Celebration of Thanksgiving
A Thanksgiving celebration wouldn’t be proper alone without turkey and fixings. Smoked turkey, cranberry relish, filling, mash potato with gravy, yams, and Brussels sprouts are essential sides.
Traditional Thanksgiving gatherings often revolve on family gatherings watching football
Many American Thanksgiving gatherings center around a football game. This custom stems back to the first-ever football match among Yale and Princeton, that was played on Thanksgiving Day in 1876—since that time, playing football has been associated with Thanksgiving.

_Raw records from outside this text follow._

-- pv_equiv track=rewrite | github.com/dvdiegoviana/UVA-Solutions | 146.py | getMinPosBiggerThanFirst
-- ===== SOURCE A (Python) =====
-- def getMinPosBiggerThanFirst(arr):
--     min = arr[0]
--     minPos = 0
--     for i in range(len(arr)):
--         if(minPos==0 and arr[i]>arr[0]):
--             minPos=i
--             min = arr[i]
--         if(arr[i]<min and arr[i]>arr[0]):
--             min = arr[i]
--             minPos = i
--     return minPos
-- ===== SOURCE B (Python) =====
-- def getMinPosBiggerThanFirst(arr):
--     first = arr[0]
--     for i in sorted(range(1, len(arr)), key=lambda j: arr[j]):
--         if arr[i] > first:
--             return i
--     return 0
-- ===== Notes on version B (the rewrite author's own statement) =====
-- stated objective: alternative
-- what changed: Replaces A's fused running-(min,pos) linear scan with sort-then-scan: stably sort the indices 1..n-1 by their value, then return the first sorted index whose value exceeds arr[0] (stability reproduces A's leftmost tie-break), 0 if none qualifies.
import Mathlib
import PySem

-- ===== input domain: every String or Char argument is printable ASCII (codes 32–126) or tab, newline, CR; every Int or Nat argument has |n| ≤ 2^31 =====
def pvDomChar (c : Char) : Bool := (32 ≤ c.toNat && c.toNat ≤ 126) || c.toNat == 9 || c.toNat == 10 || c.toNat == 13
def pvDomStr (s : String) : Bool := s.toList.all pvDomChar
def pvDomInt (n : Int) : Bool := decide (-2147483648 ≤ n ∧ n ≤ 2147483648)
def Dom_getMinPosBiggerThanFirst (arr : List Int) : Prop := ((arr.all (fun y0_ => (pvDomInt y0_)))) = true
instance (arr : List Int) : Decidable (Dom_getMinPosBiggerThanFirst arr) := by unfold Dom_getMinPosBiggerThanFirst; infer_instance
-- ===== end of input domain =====

-- B replaces A's fused running-(min,pos) linear scan by sort-then-scan: stably sort
-- the candidate indices by value, then take the first one whose value exceeds arr[0]
-- (alternative decomposition, same result; not claimed faster).


-- ===== PORT A =====
-- literal port of A: running (min, minPos) state over i in range(len(arr));
-- arr[0] on the empty list raises IndexError in Python — excluded by Pre_.
def getMinPosBiggerThanFirst (arr : List Int) : Int :=
  ((PySem.List.pyRange 0 (arr.length : Int) 1).foldl
    (fun (s : Int × Int) i =>
      let x := PySem.List.pyGetD arr i 0
      let a0 := PySem.List.pyGetD arr 0 0
      let s := if s.2 == 0 && decide (a0 < x) then (x, i) else s
      if decide (x < s.1) && decide (a0 < x) then (x, i) else s)
    (PySem.List.pyGetD arr 0 0, 0)).2

-- ===== PORT B =====
-- literal port of B: stable sort of the indices 1..n-1 by value, then the
-- for-loop with early return becomes find? over the sorted order; 0 if none.
def getMinPosBiggerThanFirst_alt (arr : List Int) : Int :=
  let first := PySem.List.pyGetD arr 0 0
  let order := PySem.List.sorted (PySem.List.pyRange 1 (arr.length : Int) 1)
      (fun j => PySem.List.pyGetD arr j 0)
  match order.find? (fun i => decide (first < PySem.List.pyGetD arr i 0)) with
  | some i => i
  | none => 0

-- ===== PRECONDITION & SPEC =====
-- Pre_ excludes only the empty list, on which Python A raises IndexError at its first subscript.
def Pre_getMinPosBiggerThanFirst (arr : List Int) : Prop := arr ≠ []
instance (arr : List Int) : Decidable (Pre_getMinPosBiggerThanFirst arr) := by unfold Pre_getMinPosBiggerThanFirst; infer_instance
def pvWitness_getMinPosBiggerThanFirst : List Int := [3, 7, 5, 5, 1]
def Spec_getMinPosBiggerThanFirst (arr : List Int) (out : Int) : Prop := out = getMinPosBiggerThanFirst_alt arr
instance (arr : List Int) (out : Int) : Decidable (Spec_getMinPosBiggerThanFirst arr out) := by unfold Spec_getMinPosBiggerThanFirst; infer_instance

-- ===== CLAIM (what is proved, stated in full; the proofs are below) =====
def Claim_equal_getMinPosBiggerThanFirst : Prop := ∀ (arr : List Int), Dom_getMinPosBiggerThanFirst arr → Pre_getMinPosBiggerThanFirst arr → Spec_getMinPosBiggerThanFirst arr (getMinPosBiggerThanFirst arr)

-- ===== LEMMAS AND PROOFS =====

-- A's loop body (with arr[0] and the value lookup abstracted to a0 and g)
def pvStepA (a0 : Int) (g : Int → Int) (s : Int × Int) (i : Int) : Int × Int :=
  let x := g i
  let s := if s.2 == 0 && decide (a0 < x) then (x, i) else s
  if decide (x < s.1) && decide (a0 < x) then (x, i) else s

-- the first-extremal accumulator step (min?'s fold body)
def pvMinStep (g : Int → Int) (acc : Option Int) (x : Int) : Option Int :=
  match acc with
  | none => some x
  | some m => if g x < g m then some x else some m

-- pvMinStep guarded by the candidate condition
def pvStepB (a0 : Int) (g : Int → Int) (acc : Option Int) (i : Int) : Option Int :=
  if decide (a0 < g i) then pvMinStep g acc i else acc

-- the simulation relation between A's state and the Option accumulator
def pvRel (a0 : Int) (g : Int → Int) (s : Int × Int) (acc : Option Int) : Prop :=
  (acc = none ∧ s = (a0, 0)) ∨ (∃ j, acc = some j ∧ s = (g j, j) ∧ a0 < g j ∧ 1 ≤ j)

lemma pvRel_step (a0 : Int) (g : Int → Int) (i : Int) (hi : 1 ≤ i)
    (s : Int × Int) (acc : Option Int) (h : pvRel a0 g s acc) :
    pvRel a0 g (pvStepA a0 g s i) (pvStepB a0 g acc i) := by
  rcases h with ⟨hn, hs⟩ | ⟨j, hj, hs, hgt, hj1⟩
  · subst hn hs
    by_cases hlt : a0 < g i
    · right; exact ⟨i, by simp [pvStepB, pvMinStep, hlt], by simp [pvStepA, hlt], hlt, hi⟩
    · left; simp [pvStepA, pvStepB, hlt]
  · subst hj hs
    have hj0 : (j == (0 : Int)) = false := by simp; omega
    by_cases hlt : a0 < g i
    · by_cases hlt2 : g i < g j
      · right; exact ⟨i, by simp [pvStepB, pvMinStep, hlt, hlt2], by simp [pvStepA, hj0, hlt, hlt2], hlt, hi⟩
      · right; exact ⟨j, by simp [pvStepB, pvMinStep, hlt, hlt2], by simp [pvStepA, hj0, hlt, hlt2], hgt, hj1⟩
    · right
      refine ⟨j, by simp [pvStepB, hlt], ?_, hgt, hj1⟩
      simp [pvStepA, hj0, hlt]

lemma pvRel_foldl (a0 : Int) (g : Int → Int) (L : List Int) (hL : ∀ i ∈ L, 1 ≤ i)
    (s : Int × Int) (acc : Option Int) (h : pvRel a0 g s acc) :
    pvRel a0 g (L.foldl (pvStepA a0 g) s) (L.foldl (pvStepB a0 g) acc) := by
  induction L generalizing s acc with
  | nil => exact h
  | cons i t ih =>
    exact ih (fun x hx => hL x (List.mem_cons_of_mem _ hx)) _ _
      (pvRel_step a0 g i (hL i (List.mem_cons_self)) s acc h)

-- inserting a non-candidate never changes the first candidate found
lemma find?_insertBy_of_neg (g : Int → Int) (p : Int → Bool) (x : Int) (s : List Int)
    (hx : p x = false) :
    (PySem.List.insertBy (fun a b => decide (g a < g b)) x s).find? p = s.find? p := by
  induction s with
  | nil => simp [PySem.List.insertBy, hx]
  | cons y ys ih =>
    by_cases h : g x < g y
    · simp [PySem.List.insertBy, h, List.find?_cons, hx]
    · simp only [PySem.List.insertBy, decide_eq_true_eq, h, if_false]
      cases hy : p y with
      | true => simp [hy]
      | false => simp only [List.find?_cons, hy, ih]

-- inserting a candidate into a key-sorted list updates the first candidate
-- found exactly as the first-extremal accumulator step would
lemma find?_insertBy_of_pos (g : Int → Int) (p : Int → Bool) (x : Int) (s : List Int)
    (hs : s.Pairwise (fun a b => g a ≤ g b)) (hx : p x = true) :
    (PySem.List.insertBy (fun a b => decide (g a < g b)) x s).find? p =
      pvMinStep g (s.find? p) x := by
  induction s with
  | nil => simp [PySem.List.insertBy, pvMinStep, hx]
  | cons y ys ih =>
    rcases List.pairwise_cons.mp hs with ⟨hy, hys⟩
    by_cases h : g x < g y
    · simp only [PySem.List.insertBy, decide_eq_true_eq, h, if_true]
      rw [List.find?_cons_of_pos hx]
      cases hfy : (y :: ys).find? p with
      | none => simp [pvMinStep]
      | some m =>
        have hm : g y ≤ g m := by
          rcases List.mem_cons.mp (List.mem_of_find?_eq_some hfy) with rfl | hm
          · exact le_refl _
          · exact hy m hm
        simp [pvMinStep, lt_of_lt_of_le h hm]
    · simp only [PySem.List.insertBy, decide_eq_true_eq, h, if_false]
      cases hyp : p y with
      | true =>
        rw [List.find?_cons_of_pos hyp, List.find?_cons_of_pos hyp]
        simp [pvMinStep, h]
      | false =>
        rw [List.find?_cons_of_neg (by simp [hyp]), List.find?_cons_of_neg (by simp [hyp])]
        exact ih hys

-- a step-by-step sorted: sorted (L ++ [x]) inserts x into sorted L
lemma sorted_append_singleton (L : List Int) (x : Int) (g : Int → Int) :
    PySem.List.sorted (L ++ [x]) g =
      PySem.List.insertBy (fun a b => decide (g a < g b)) x (PySem.List.sorted L g) := by
  simp [PySem.List.sorted, List.foldl_append]

-- the first candidate of the stable-sorted list is the first-extremal fold
-- over the candidates in original order
lemma find?_sorted_eq_foldl_filter (g : Int → Int) (p : Int → Bool) (L : List Int) :
    (PySem.List.sorted L g).find? p = (L.filter p).foldl (pvMinStep g) none := by
  induction L using List.reverseRecOn with
  | nil => simp [PySem.List.sorted]
  | append_singleton L x ih =>
    rw [sorted_append_singleton, List.filter_append, List.foldl_append]
    cases hx : p x with
    | true =>
      rw [find?_insertBy_of_pos g p x _ (PySem.List.sorted_pairwise L g) hx, ih]
      simp [hx]
    | false =>
      rw [find?_insertBy_of_neg g p x _ hx, ih]
      simp [hx]

-- ===== VERDICT (by name: the statement is the Claim_ definition above) =====
theorem getMinPosBiggerThanFirst_spec : Claim_equal_getMinPosBiggerThanFirst := by
  intro arr _ hpre
  unfold Spec_getMinPosBiggerThanFirst getMinPosBiggerThanFirst getMinPosBiggerThanFirst_alt
  have hlen : (1 : Int) ≤ (arr.length : Int) := by
    have : arr.length ≠ 0 := fun h => hpre (List.eq_nil_of_length_eq_zero h)
    omega
  set a0 := PySem.List.pyGetD arr 0 0 with ha0
  set g : Int → Int := fun i => PySem.List.pyGetD arr i 0 with hg
  set p : Int → Bool := fun i => decide (a0 < g i) with hp
  have hfoldA : ∀ (L : List Int) (s : Int × Int), L.foldl
      (fun (s : Int × Int) i =>
        let x := PySem.List.pyGetD arr i 0
        let a0 := PySem.List.pyGetD arr 0 0
        let s := if s.2 == 0 && decide (a0 < x) then (x, i) else s
        if decide (x < s.1) && decide (a0 < x) then (x, i) else s) s
      = L.foldl (pvStepA a0 g) s := by
    intro L s; rfl
  -- split off the i = 0 step, which leaves the initial state unchanged
  rw [PySem.List.pyRange_one_append 0 1 (arr.length : Int) (by omega) hlen]
  have h01 : PySem.List.pyRange 0 1 1 = [0] := by decide
  rw [h01, List.foldl_append, hfoldA, hfoldA]
  have hzero : List.foldl (pvStepA a0 g) (a0, 0) [0] = (a0, 0) := by
    have hga : g 0 = a0 := rfl
    simp [pvStepA, hga]
  rw [hzero]
  -- B's side: find? over the stable sort is the guarded fold over 1..n-1
  show _ = (match (PySem.List.sorted (PySem.List.pyRange 1 (arr.length : Int) 1) g).find? p with
    | some i => i
    | none => (0 : Int))
  rw [find?_sorted_eq_foldl_filter g p, ← PySem.List.foldl_if_eq_foldl_filter p (pvMinStep g)]
  have hstep : (PySem.List.pyRange 1 (arr.length : Int) 1).foldl
      (fun acc x => if p x then pvMinStep g acc x else acc) none
      = (PySem.List.pyRange 1 (arr.length : Int) 1).foldl (pvStepB a0 g) none := rfl
  rw [hstep]
  have hrel := pvRel_foldl a0 g (PySem.List.pyRange 1 (arr.length : Int) 1)
    (fun i hi => (PySem.List.mem_pyRange_one.mp hi).1) (a0, 0) none (Or.inl ⟨rfl, rfl⟩)
  rcases hrel with ⟨hn, hs⟩ | ⟨j, hj, hs, _, _⟩
  · rw [hs, hn]
  · rw [hs, hj]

It’s a fascinating thought that a single football match from 1876 might have such a long-lasting effect on an apparently unrelated festival.
“Drinksgiving” occurs on the Wednesday before Thanksgiving.
During this festive season, many toasts will be made. The night before Thanksgiving, that has emerged as arguably among the booziest evenings of the year, comes before the famous meal even starts. “Black Wednesday” is what some people are calling it now. On the evening before Thanksgiving, many companies, not only bars, see an uptick in sales due to the holiday. In recent years, Uber has even provided free trips on that evening to capitalize on the increased demand.
Black Friday is the day to go shopping till you drop.
The day following Thanksgiving is often the busiest shopping day of the year. This day has become so popular that it is nearly celebrated as a holiday now: Black Friday. Despite the shift to online shopping, many people still wake up very early on Black Friday to score the best deals and kick off their holiday shopping.